After 4 years of dieting the mean weight loss in the ILI group was 4,9kg or 4,7% of baseline body weight. The below graph illustrates that many achieved a great weight loss after 1 year, but as the study progressed, the participants gradually regained their lost weight, and if the study had lasted any longer the mean weight loss would probably have been even smaller.
But once again the mean results don’t really tell us much. Wadden and coworkers reveals that only 74% of the participants lost weight and that the remaining 26% gained weight. Only 46% lost more than 5% of initial body weight (which was 95kg in women and 109 in men, so roughly 5kg), and only 35% lost more than 7% of initial weight. With so much effort in so heavy people these results are a strong indication that traditional dieting simply does not work. But once again we need to ask what the difference between the participants who lost a lot of weight and those who lost little was. This is the really important question, and a question that is asked to rarely. Those who continue to cling to the old dogma might say that those who lost the most weight probably were those who followed the given advice the most and that those who lost little did not do as told.

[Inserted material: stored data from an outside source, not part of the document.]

-- pv_equiv track=rewrite | github.com/ocuz/MEOV | main30.py | combo_count
-- ===== SOURCE A (Python) =====
-- CHARSETS = {
--     "C": "bcdfghjklmnpqrstvwxyz",
--     "V": "aeiou",
--     "D": "0123456789",
--     "L": "abcdefghijklmnopqrstuvwxyz",
--     "Q": "abcdefghijklmnopqrstuvwxyz0123456789",
--     "_": "_",
-- }
--
-- def parse_pattern(fmt):
--     tokens = []
--     i = 0
--     while i < len(fmt):
--         if fmt[i] == "[":
--             end = fmt.index("]", i)
--             inner = fmt[i + 1 : end]
--             if len(inner) == 1:
--                 tokens.append(("lit", inner))
--             else:
--                 tokens.append(("custom", inner))
--             i = end + 1
--         else:
--             ch = fmt[i].upper()
--             if ch in CHARSETS:
--                 tokens.append(("key", ch))
--             else:
--                 tokens.append(("lit", fmt[i]))
--             i += 1
--     return tokens
--
-- def combo_count(fmt):
--     tokens = parse_pattern(fmt)
--     total = 1
--     for kind, val in tokens:
--         if kind == "key":
--             total *= len(CHARSETS[val])
--         elif kind == "custom":
--             total *= len(val)
--     return total
-- ===== SOURCE B (Python) =====
-- CHARSETS = {
--     "C": "bcdfghjklmnpqrstvwxyz",
--     "V": "aeiou",
--     "D": "0123456789",
--     "L": "abcdefghijklmnopqrstuvwxyz",
--     "Q": "abcdefghijklmnopqrstuvwxyz0123456789",
--     "_": "_",
-- }
--
-- def combo_count(fmt):
--     total = 1
--     i = 0
--     n = len(fmt)
--     while i < n:
--         if fmt[i] == "[":
--             end = fmt.index("]", i)
--             inner_len = end - i - 1
--             if inner_len != 1:
--                 total *= inner_len
--             i = end + 1
--         else:
--             cs = CHARSETS.get(fmt[i].upper())
--             if cs is not None:
--                 total *= len(cs)
--             i += 1
--     return total
-- ===== Notes on version B (the rewrite author's own statement) =====
-- stated objective: simpler
-- what changed: Collapses A's two-stage parse-then-multiply (building an intermediate token list, slicing out bracket contents) into a single index scan that multiplies a running total directly, computing each bracket's factor from index arithmetic (end - i - 1) instead of materialising slices or tokens.
import Mathlib
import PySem

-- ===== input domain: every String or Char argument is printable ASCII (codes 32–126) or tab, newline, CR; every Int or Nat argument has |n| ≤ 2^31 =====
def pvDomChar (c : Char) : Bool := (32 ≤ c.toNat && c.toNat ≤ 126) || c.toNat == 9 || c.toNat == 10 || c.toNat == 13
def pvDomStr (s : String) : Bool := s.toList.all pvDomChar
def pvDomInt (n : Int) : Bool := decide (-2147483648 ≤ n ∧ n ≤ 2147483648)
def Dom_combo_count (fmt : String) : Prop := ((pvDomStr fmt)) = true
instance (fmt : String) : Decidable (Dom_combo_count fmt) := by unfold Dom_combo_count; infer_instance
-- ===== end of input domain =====

-- B replaces A's parse-into-token-list-then-multiply with a single index scan that multiplies a
-- running total directly (objective: simpler). Both Pythons raise ValueError on an unterminated
-- '[', which Pre_combo_count excludes.

-- ===== PORT A =====

-- the module constant CHARSETS (keys are single characters, so keyed by Char)
def pvCharsets : PySem.Dict Char (List Char) := PySem.Dict.ofList
  [('C', "bcdfghjklmnpqrstvwxyz".toList), ('V', "aeiou".toList), ('D', "0123456789".toList),
   ('L', "abcdefghijklmnopqrstuvwxyz".toList),
   ('Q', "abcdefghijklmnopqrstuvwxyz0123456789".toList), ('_', ['_'])]

-- fmt.index("]", i) relative to the current suffix: hand port, exact — splits the suffix at the
-- first ']' into (inner, rest-after-']'); none = ValueError
def pvFindClose (l : List Char) : Option (List Char × List Char) :=
  match l with
  | [] => none
  | c :: r => if c = ']' then some ([], r) else (pvFindClose r).map (fun p => (c :: p.1, p.2))

theorem pvFindClose_len {l : List Char} {p : List Char × List Char}
    (h : pvFindClose l = some p) : p.2.length < l.length := by
  induction l generalizing p with
  | nil => simp [pvFindClose] at h
  | cons c r ih =>
    simp only [pvFindClose] at h
    split at h
    · cases h; simp
    · cases hf : pvFindClose r with
      | none => simp [hf] at h
      | some q =>
        simp only [hf, Option.map_some] at h
        cases h
        have := ih hf
        simpa using Nat.lt_succ_of_lt this

-- Python tokens ("lit", s) / ("custom", s) / ("key", ch) as a tagged type
inductive PvTok where
  | lit : List Char → PvTok
  | custom : List Char → PvTok
  | key : Char → PvTok
deriving DecidableEq, Repr

-- parse_pattern; none = the ValueError from fmt.index
def parse_pattern (l : List Char) : Option (List PvTok) :=
  match l with
  | [] => some []
  | c :: rest =>
    if c = '[' then
      match hf : pvFindClose rest with
      | none => none
      | some p =>
        (parse_pattern p.2).map
          ((if p.1.length = 1 then PvTok.lit p.1 else PvTok.custom p.1) :: ·)
    else
      let ch := PySem.Chars.upperChar c
      (parse_pattern rest).map
        ((if pvCharsets.contains ch then PvTok.key ch else PvTok.lit [c]) :: ·)
termination_by l.length
decreasing_by
  · exact Nat.lt_succ_of_lt (pvFindClose_len hf)
  · simp

def pvStepA (total : Int) (t : PvTok) : Int :=
  match t with
  | PvTok.key ch => total * ((pvCharsets.getD ch []).length : Int)
  | PvTok.custom v => total * (v.length : Int)
  | PvTok.lit _ => total

def combo_count (fmt : String) : Int :=
  match parse_pattern fmt.toList with
  | none => 0   -- Python raises ValueError here; excluded by Pre_combo_count
  | some tokens => tokens.foldl pvStepA 1

-- ===== PORT B =====

-- fmt.index("]", i) - i - 1 on the current suffix: index of the first ']' (hand port, exact;
-- none = ValueError)
def pvIndexClose (l : List Char) : Option Nat :=
  match l with
  | [] => none
  | c :: r => if c = ']' then some 0 else (pvIndexClose r).map (· + 1)

-- the while loop of B: one pass, multiplying the running total in place
def pvComboLoop (l : List Char) (total : Int) : Int :=
  match l with
  | [] => total
  | c :: rest =>
    if c = '[' then
      match pvIndexClose rest with
      | none => 0   -- Source B raises ValueError here; excluded by Pre_combo_count
      | some k =>
        pvComboLoop (rest.drop (k + 1)) (if k ≠ 1 then total * (k : Int) else total)
    else
      pvComboLoop rest
        (match pvCharsets.get? (PySem.Chars.upperChar c) with
         | some cs => total * (cs.length : Int)
         | none => total)
termination_by l.length
decreasing_by
  · have h1 : (rest.drop (k + 1)).length ≤ rest.length := by
      simp [List.length_drop]
    have h2 : (c :: rest).length = rest.length + 1 := by simp
    omega
  · simp

def combo_count_alt (fmt : String) : Int := pvComboLoop fmt.toList 1

-- ===== PRECONDITION & SPEC =====
-- Pre_ excludes exactly the strings with an unterminated '[' (no ']' at or after some processed
-- '['), on which the Python A raises ValueError from fmt.index (B raises there too).
def Pre_combo_count (fmt : String) : Prop :=
  ∀ i < fmt.toList.length, fmt.toList[i]? = some '[' →
    ∃ j < fmt.toList.length, i < j ∧ fmt.toList[j]? = some ']'
instance (fmt : String) : Decidable (Pre_combo_count fmt) := by
  unfold Pre_combo_count; infer_instance

def pvWitness_combo_count : String := "[ab]D[]x"

def Spec_combo_count (fmt : String) (out : Int) : Prop := out = combo_count_alt fmt
instance (fmt : String) (out : Int) : Decidable (Spec_combo_count fmt out) := by
  unfold Spec_combo_count; infer_instance

-- ===== CLAIM (what is proved, stated in full; the proofs are below) =====
def Claim_equal_combo_count : Prop :=
  ∀ (fmt : String), Dom_combo_count fmt → Pre_combo_count fmt →
    Spec_combo_count fmt (combo_count fmt)

-- ===== LEMMAS AND PROOFS =====

-- unfolding equations for parse_pattern (defined by well-founded recursion)
theorem parse_pattern_nil : parse_pattern [] = some [] := by
  rw [parse_pattern]

theorem parse_pattern_bracket (rest : List Char) :
    parse_pattern ('[' :: rest) =
      match pvFindClose rest with
      | none => none
      | some p =>
        (parse_pattern p.2).map
          ((if p.1.length = 1 then PvTok.lit p.1 else PvTok.custom p.1) :: ·) := by
  rw [parse_pattern]
  split
  · split
    · rename_i h; rw [h]
    · rename_i p h; rw [h]
  · rename_i h; exact absurd rfl h

theorem parse_pattern_char (c : Char) (rest : List Char) (hc : c ≠ '[') :
    parse_pattern (c :: rest) =
      (parse_pattern rest).map
        ((if pvCharsets.contains (PySem.Chars.upperChar c) then PvTok.key (PySem.Chars.upperChar c)
          else PvTok.lit [c]) :: ·) := by
  rw [parse_pattern]
  simp only [if_neg hc]

-- pvIndexClose is pvFindClose's split, read as a position: same success, inner length = index,
-- remainder = drop past the ']'
theorem pvIndex_eq_find (l : List Char) :
    (pvFindClose l).map (fun p => (p.1.length, p.2)) =
      (pvIndexClose l).map (fun k => (k, l.drop (k + 1))) := by
  induction l with
  | nil => simp [pvFindClose, pvIndexClose]
  | cons c r ih =>
    by_cases hc : c = ']'
    · simp [pvFindClose, pvIndexClose, hc]
    · simp only [pvFindClose, pvIndexClose, hc]
      cases hf : pvFindClose r with
      | none =>
        cases hk : pvIndexClose r with
        | none => simp
        | some k => rw [hf, hk] at ih; simp at ih
      | some p =>
        cases hk : pvIndexClose r with
        | none => rw [hf, hk] at ih; simp at ih
        | some k =>
          rw [hf, hk] at ih
          simp only [Option.map_some, Option.some.injEq, Prod.mk.injEq] at ih
          simp [ih.1, ih.2]

-- A's per-character token step equals B's direct charset lookup (the lit payload is irrelevant)
theorem pvCharsets_step (total : Int) (c ch : Char) :
    pvStepA total (if pvCharsets.contains ch then PvTok.key ch else PvTok.lit [c]) =
      (match pvCharsets.get? ch with
       | some cs => total * (cs.length : Int)
       | none => total) := by
  cases hg : pvCharsets.get? ch with
  | none => simp [PySem.Dict.contains_eq_isSome_get?, hg, pvStepA]
  | some cs =>
    simp [PySem.Dict.contains_eq_isSome_get?, hg, pvStepA, PySem.Dict.getD_eq_get?_getD]

-- main loop invariant: A's fold over the parsed tokens of a suffix equals B's direct loop
theorem pvMain : ∀ n (l : List Char), l.length ≤ n → ∀ total : Int,
    (match parse_pattern l with
     | none => (0 : Int)
     | some ts => ts.foldl pvStepA total) = pvComboLoop l total := by
  intro n
  induction n with
  | zero =>
    intro l hl total
    have : l = [] := List.eq_nil_of_length_eq_zero (Nat.le_zero.mp hl)
    subst this
    rw [parse_pattern_nil, pvComboLoop]
    simp
  | succ n ih =>
    intro l hl total
    match l with
    | [] => rw [parse_pattern_nil, pvComboLoop]; simp
    | c :: rest =>
      by_cases hc : c = '['
      · subst hc
        have hfk := pvIndex_eq_find rest
        rw [parse_pattern_bracket, pvComboLoop, if_pos rfl]
        cases hf : pvFindClose rest with
        | none =>
          rw [hf] at hfk
          cases hk : pvIndexClose rest with
          | none => simp
          | some k => rw [hk] at hfk; simp at hfk
        | some p =>
          rw [hf] at hfk
          cases hk : pvIndexClose rest with
          | none => rw [hk] at hfk; simp at hfk
          | some k =>
            rw [hk] at hfk
            simp only [Option.map_some, Option.some.injEq, Prod.mk.injEq] at hfk
            simp only []
            have hlen : p.2.length ≤ n := by
              have := pvFindClose_len hf
              simp only [List.length_cons] at hl
              omega
            rw [← hfk.2, ← hfk.1,
                ← ih p.2 hlen (if p.1.length ≠ 1 then total * (p.1.length : Int) else total)]
            cases hp : parse_pattern p.2 with
            | none => simp
            | some ts =>
              simp only [Option.map_some, List.foldl_cons]
              congr 1
              by_cases h1 : p.1.length = 1
              · simp [h1, pvStepA]
              · simp [h1, pvStepA]
      · have hlen : rest.length ≤ n := by
          simp only [List.length_cons] at hl; omega
        have hrec := ih rest hlen
          (match pvCharsets.get? (PySem.Chars.upperChar c) with
           | some cs => total * (cs.length : Int)
           | none => total)
        rw [parse_pattern_char c rest hc, pvComboLoop]
        simp only [if_neg hc]
        cases hp : parse_pattern rest with
        | none =>
          rw [hp] at hrec
          simpa using hrec
        | some ts =>
          rw [hp] at hrec
          simp only [Option.map_some, List.foldl_cons, pvCharsets_step]
          simpa using hrec
-- ===== VERDICT (by name: the statement is the Claim_ definition above) =====
theorem combo_count_spec : Claim_equal_combo_count := by
  intro fmt _ _
  unfold Spec_combo_count combo_count combo_count_alt
  exact pvMain fmt.toList.length fmt.toList (le_refl _) 1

And they might be right. But we need to know. We can be pretty sure that many of the participants did not do as told and that many did more. That’s just how people are and had this been a smaller and more tightly controlled study, anyone who did more or less than asked would have been excluded from the analysis. But there might also be large individual variations in response to the same intervention, and once again it is these variations – the reason we respond differently to the same stimuli – we truly want to understand.
One way we sometimes try to shed light on some of the individual variations is to do correlation analyses. For example, if in the above study, there was a strong correlation between protein intake and weight loss, then differences in protein intake was probably an important reason for the individual variations. But the ting is that we rarely find such strong correlations in weight loss studies and so we are left in the dark when it comes to understanding what biological mechanisms are hidden in the mean.

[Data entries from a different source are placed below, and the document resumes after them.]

-- pv_equiv track=rewrite | github.com/Tired-Fox/TEDDecor | tests/Experimental_TED/parser.py | split_macros
-- ===== SOURCE A (Python) =====
-- from typing import Iterator
--
-- def split_macros(text: str) -> Iterator[str]:
--     schars = ["@", "~", "!"]
--     last, index = 0, 0
--     while index < len(text):
--         if index != 0:
--             if text[index] in schars:
--                 yield text[last:index]
--                 last = index
--
--         index += 1
--
--     if last != index:
--         yield text[last:]
-- ===== SOURCE B (Python) =====
-- def split_macros(text):
--     schars = ["@", "~", "!"]
--     buf = ""
--     for ch in text:
--         if buf and ch in schars:
--             yield buf
--             buf = ""
--         buf += ch
--     if buf:
--         yield buf
-- ===== Notes on version B (the rewrite author's own statement) =====
-- stated objective: simpler
-- what changed: A tracks integer indices (last, index) in a while-loop and emits string slices text[last:index]; B keeps no indices at all: it iterates directly over the characters, accumulating them into a buffer and flushing the buffer whenever a macro character arrives with a non-empty buffer (which also subsumes A's explicit index-0 guard and the trailing last != index check).
import Mathlib
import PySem

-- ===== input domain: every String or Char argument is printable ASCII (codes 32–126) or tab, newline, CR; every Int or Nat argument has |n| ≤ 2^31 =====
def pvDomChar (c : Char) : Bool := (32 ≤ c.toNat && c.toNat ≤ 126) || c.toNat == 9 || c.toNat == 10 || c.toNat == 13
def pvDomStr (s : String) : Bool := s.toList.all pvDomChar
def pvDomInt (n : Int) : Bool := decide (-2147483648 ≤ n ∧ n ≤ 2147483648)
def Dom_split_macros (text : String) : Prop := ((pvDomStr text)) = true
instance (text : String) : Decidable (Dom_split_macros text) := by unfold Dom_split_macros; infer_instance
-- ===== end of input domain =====

-- B drops A's index bookkeeping and slicing: it accumulates characters into a buffer and
-- flushes it at each macro character met with a non-empty buffer; objective: simpler.

-- ===== PORT A =====
-- A's while loop over index = 0..len-1: at a macro char (except at index 0) emit
-- text[last:index] and move last; after the loop emit text[last:] iff last != index.
def pvBodyA (cs : List Char) (st : Int × List String) (index : Int) : Int × List String :=
  if index = 0 then st
  else if PySem.List.pyGetD cs index ' ' ∈ (['@', '~', '!'] : List Char) then
    (index, st.2 ++ [String.ofList (PySem.List.slice cs (some st.1) (some index))])
  else st

def split_macros (text : String) : List String :=
  let cs := text.toList
  let n : Int := PySem.List.len cs
  let st := (PySem.List.pyRange 0 n).foldl (pvBodyA cs) (0, [])
  if st.1 ≠ n then st.2 ++ [String.ofList (PySem.List.slice cs (some st.1) none)] else st.2

-- ===== PORT B =====
-- B's for loop body: if the buffer is non-empty and the char is a macro char, yield the
-- buffer and reset it; then append the char to the buffer.
def pvBodyB (st : List Char × List String) (ch : Char) : List Char × List String :=
  let st := if st.1 ≠ [] ∧ ch ∈ (['@', '~', '!'] : List Char) then ([], st.2 ++ [String.ofList st.1]) else st
  (st.1 ++ [ch], st.2)

def split_macros_alt (text : String) : List String :=
  let st := text.toList.foldl pvBodyB ([], [])
  if st.1 ≠ [] then st.2 ++ [String.ofList st.1] else st.2

-- ===== PRECONDITION & SPEC =====
def Spec_split_macros (text : String) (out : List String) : Prop := out = split_macros_alt text
instance (text : String) (out : List String) : Decidable (Spec_split_macros text out) := by unfold Spec_split_macros; infer_instance

-- ===== CLAIM (what is proved, stated in full; the proofs are below) =====
def Claim_equal_split_macros : Prop := ∀ (text : String), Dom_split_macros text → Spec_split_macros text (split_macros text)

-- ===== LEMMAS AND PROOFS =====

-- Loop correspondence: with k characters consumed, A's state is (last, acc) with last < k
-- and B's state is (cs[last:k], acc); the remaining runs agree, and B's final buffer is
-- exactly A's final tail cs[last':].
theorem pv_corr (cs : List Char) :
    ∀ (suffix : List Char) (k last : Nat) (acc : List String),
      suffix = cs.drop k → last < k → k ≤ cs.length →
      ∃ last' : Nat, last' < cs.length ∧
        (PySem.List.pyRange (k : Int) (cs.length : Int)).foldl (pvBodyA cs) ((last : Int), acc)
          = ((last' : Int), (suffix.foldl pvBodyB ((cs.drop last).take (k - last), acc)).2)
        ∧ (suffix.foldl pvBodyB ((cs.drop last).take (k - last), acc)).1 = cs.drop last' := by
  intro suffix
  induction suffix with
  | nil =>
      intro k last acc hsuf hlast hk
      have hkl : cs.length ≤ k := by
        by_contra h
        have hne : cs.drop k ≠ [] := by
          simp [List.drop_eq_nil_iff]; omega
        exact hne hsuf.symm
      have hk' : k = cs.length := by omega
      refine ⟨last, by omega, ?_, ?_⟩
      · rw [PySem.List.pyRange_one_eq_nil (by exact_mod_cast hkl)]
        simp
      · simp only [List.foldl_nil]
        exact List.take_of_length_le (by simp; omega)
  | cons c rest ih =>
      intro k last acc hsuf hlast hk
      have hklt : k < cs.length := by
        by_contra h
        have : cs.drop k = [] := by simp [List.drop_eq_nil_iff]; omega
        rw [this] at hsuf; simp at hsuf
      have hdrop := List.drop_eq_getElem_cons hklt
      rw [hdrop] at hsuf
      obtain ⟨hc, hrest⟩ : c = cs[k] ∧ rest = cs.drop (k + 1) := by
        exact ⟨(List.cons.injEq _ _ _ _ ▸ hsuf).1, (List.cons.injEq _ _ _ _ ▸ hsuf).2⟩
      have hrange : PySem.List.pyRange (k : Int) (cs.length : Int)
          = (k : Int) :: PySem.List.pyRange ((k : Int) + 1) (cs.length : Int) :=
        PySem.List.pyRange_one_cons (by exact_mod_cast hklt)
      have hcast : ((k : Int) + 1) = (((k + 1 : Nat)) : Int) := by push_cast; ring
      have hbuf_len : ((cs.drop last).take (k - last)).length = k - last := by
        simp; omega
      have hbuf_ne : (cs.drop last).take (k - last) ≠ [] := by
        intro h; rw [h] at hbuf_len; simp at hbuf_len; omega
      have hget : PySem.List.pyGetD cs (k : Int) ' ' = cs[k] := by
        rw [PySem.List.pyGetD_natCast]
        exact List.getD_eq_getElem _ _ hklt
      rw [hrange, List.foldl_cons, List.foldl_cons]
      by_cases hmem : cs[k] ∈ (['@', '~', '!'] : List Char)
      · -- boundary: A emits cs[last:k] and sets last := k; B flushes the buffer
        have hA : pvBodyA cs ((last : Int), acc) (k : Int)
            = ((k : Int), acc ++ [String.ofList ((cs.drop last).take (k - last))]) := by
          unfold pvBodyA
          rw [if_neg (by exact_mod_cast (by omega : ¬ (k : Int) = 0))]
          rw [hget, if_pos hmem, PySem.List.slice_natCast]
        have hB : pvBodyB ((cs.drop last).take (k - last), acc) c
            = ([c], acc ++ [String.ofList ((cs.drop last).take (k - last))]) := by
          unfold pvBodyB
          rw [if_pos ⟨hbuf_ne, hc ▸ hmem⟩]
          rfl
        rw [hA, hB, hcast]
        have hbuf1 : (cs.drop k).take ((k + 1) - k) = [c] := by
          rw [show (k + 1) - k = 1 by omega, hdrop, hc]
          rfl
        obtain ⟨last', h1, h2, h3⟩ :=
          ih (k + 1) k (acc ++ [String.ofList ((cs.drop last).take (k - last))]) hrest
            (by omega) (by omega)
        rw [hbuf1] at h2 h3
        exact ⟨last', h1, h2, h3⟩
      · -- ordinary char: A's state unchanged; B appends the char to the buffer
        have hA : pvBodyA cs ((last : Int), acc) (k : Int) = ((last : Int), acc) := by
          unfold pvBodyA
          rw [if_neg (by exact_mod_cast (by omega : ¬ (k : Int) = 0))]
          rw [hget, if_neg hmem]
        have hB : pvBodyB ((cs.drop last).take (k - last), acc) c
            = ((cs.drop last).take (k - last) ++ [c], acc) := by
          unfold pvBodyB
          rw [if_neg (by rintro ⟨-, hmem'⟩; exact hmem (hc ▸ hmem'))]
        have hbuf' : (cs.drop last).take ((k + 1) - last)
            = (cs.drop last).take (k - last) ++ [c] := by
          rw [show (k + 1) - last = (k - last) + 1 by omega, List.take_add_one]
          congr 1
          have : (cs.drop last)[k - last]? = some cs[k] := by
            rw [List.getElem?_drop]
            rw [show last + (k - last) = k by omega]
            exact List.getElem?_eq_getElem hklt
          rw [this, hc]
          rfl
        rw [hA, hB, hcast, ← hbuf']
        exact ih (k + 1) last acc hrest (by omega) (by omega)

theorem split_macros_eq (text : String) : split_macros text = split_macros_alt text := by
  unfold split_macros split_macros_alt
  rcases hcs : text.toList with _ | ⟨c, rest⟩
  · simp [PySem.List.pyRange_one_eq_nil (le_refl (0 : Int))]
  · simp only [PySem.List.len_eq]
    rw [PySem.List.pyRange_one_cons (by exact_mod_cast Nat.succ_pos rest.length)]
    simp only [List.foldl_cons, zero_add]
    have hA0 : pvBodyA (c :: rest) ((0 : Int), ([] : List String)) 0 = (0, []) := by
      unfold pvBodyA; simp
    have hB0 : pvBodyB (([] : List Char), ([] : List String)) c = ([c], []) := by
      unfold pvBodyB; simp
    rw [hA0, hB0]
    obtain ⟨last', h1, h2, h3⟩ := pv_corr (c :: rest) rest 1 0 [] (by simp) (by omega)
      (by simp)
    simp only [Nat.cast_zero, Nat.cast_one, Nat.sub_zero, List.drop_zero] at h2 h3
    have ht : List.take 1 (c :: rest) = [c] := rfl
    rw [ht] at h2 h3
    rw [h2]
    dsimp only
    have hne : ¬ ((last' : Int) = ((c :: rest).length : Int)) := by
      exact_mod_cast Nat.ne_of_lt h1
    have hdrop_ne : (c :: rest).drop last' ≠ [] := by
      simp only [ne_eq, List.drop_eq_nil_iff]
      simp only [List.length_cons] at h1 ⊢
      omega
    rw [if_pos hne, h3, if_pos hdrop_ne, PySem.List.slice_from_natCast]

-- ===== VERDICT (by name: the statement is the Claim_ definition above) =====
theorem split_macros_spec : Claim_equal_split_macros := by
  intro text _
  unfold Spec_split_macros
  exact split_macros_eq text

Even though studies fail to elucidate the reason for individual variations, I would still like the individual results to be presented more often, because this acts as a strong reminder that we cannot truly understand the world if we cannot understand why we differ so.
1. Jabekk PT, Moe IA, Meen HD, Tomten SE, Hostmark AT: Resistance training in overweight women on a ketogenic diet conserved lean body mass while reducing body fat. Nutr Metab (Lond) 2010, 7: 17.
2. King NA, Caudwell PP, Hopkins M, Stubbs JR, Naslund E, Blundell JE: Dual-process action of exercise on appetite control: increase in orexigenic drive but improvement in meal-induced satiety. Am J Clin Nutr 2009, 90: 921-927.
3. Wing RR: Long-term effects of a lifestyle intervention on weight and cardiovascular risk factors in individuals with type 2 diabetes mellitus: four-year results of the Look AHEAD trial. Arch Intern Med 2010, 170: 1566-1575.
4. Wadden TA, Neiberg RH, Wing RR, Clark JM, Delahanty LM, Hill JO, Krakoff J, Otto A, Ryan DH, Vitolins MZ: Four-year weight losses in the Look AHEAD study: factors associated with long-term success. Obesity (Silver Spring) 2011, 19: 1987-1998.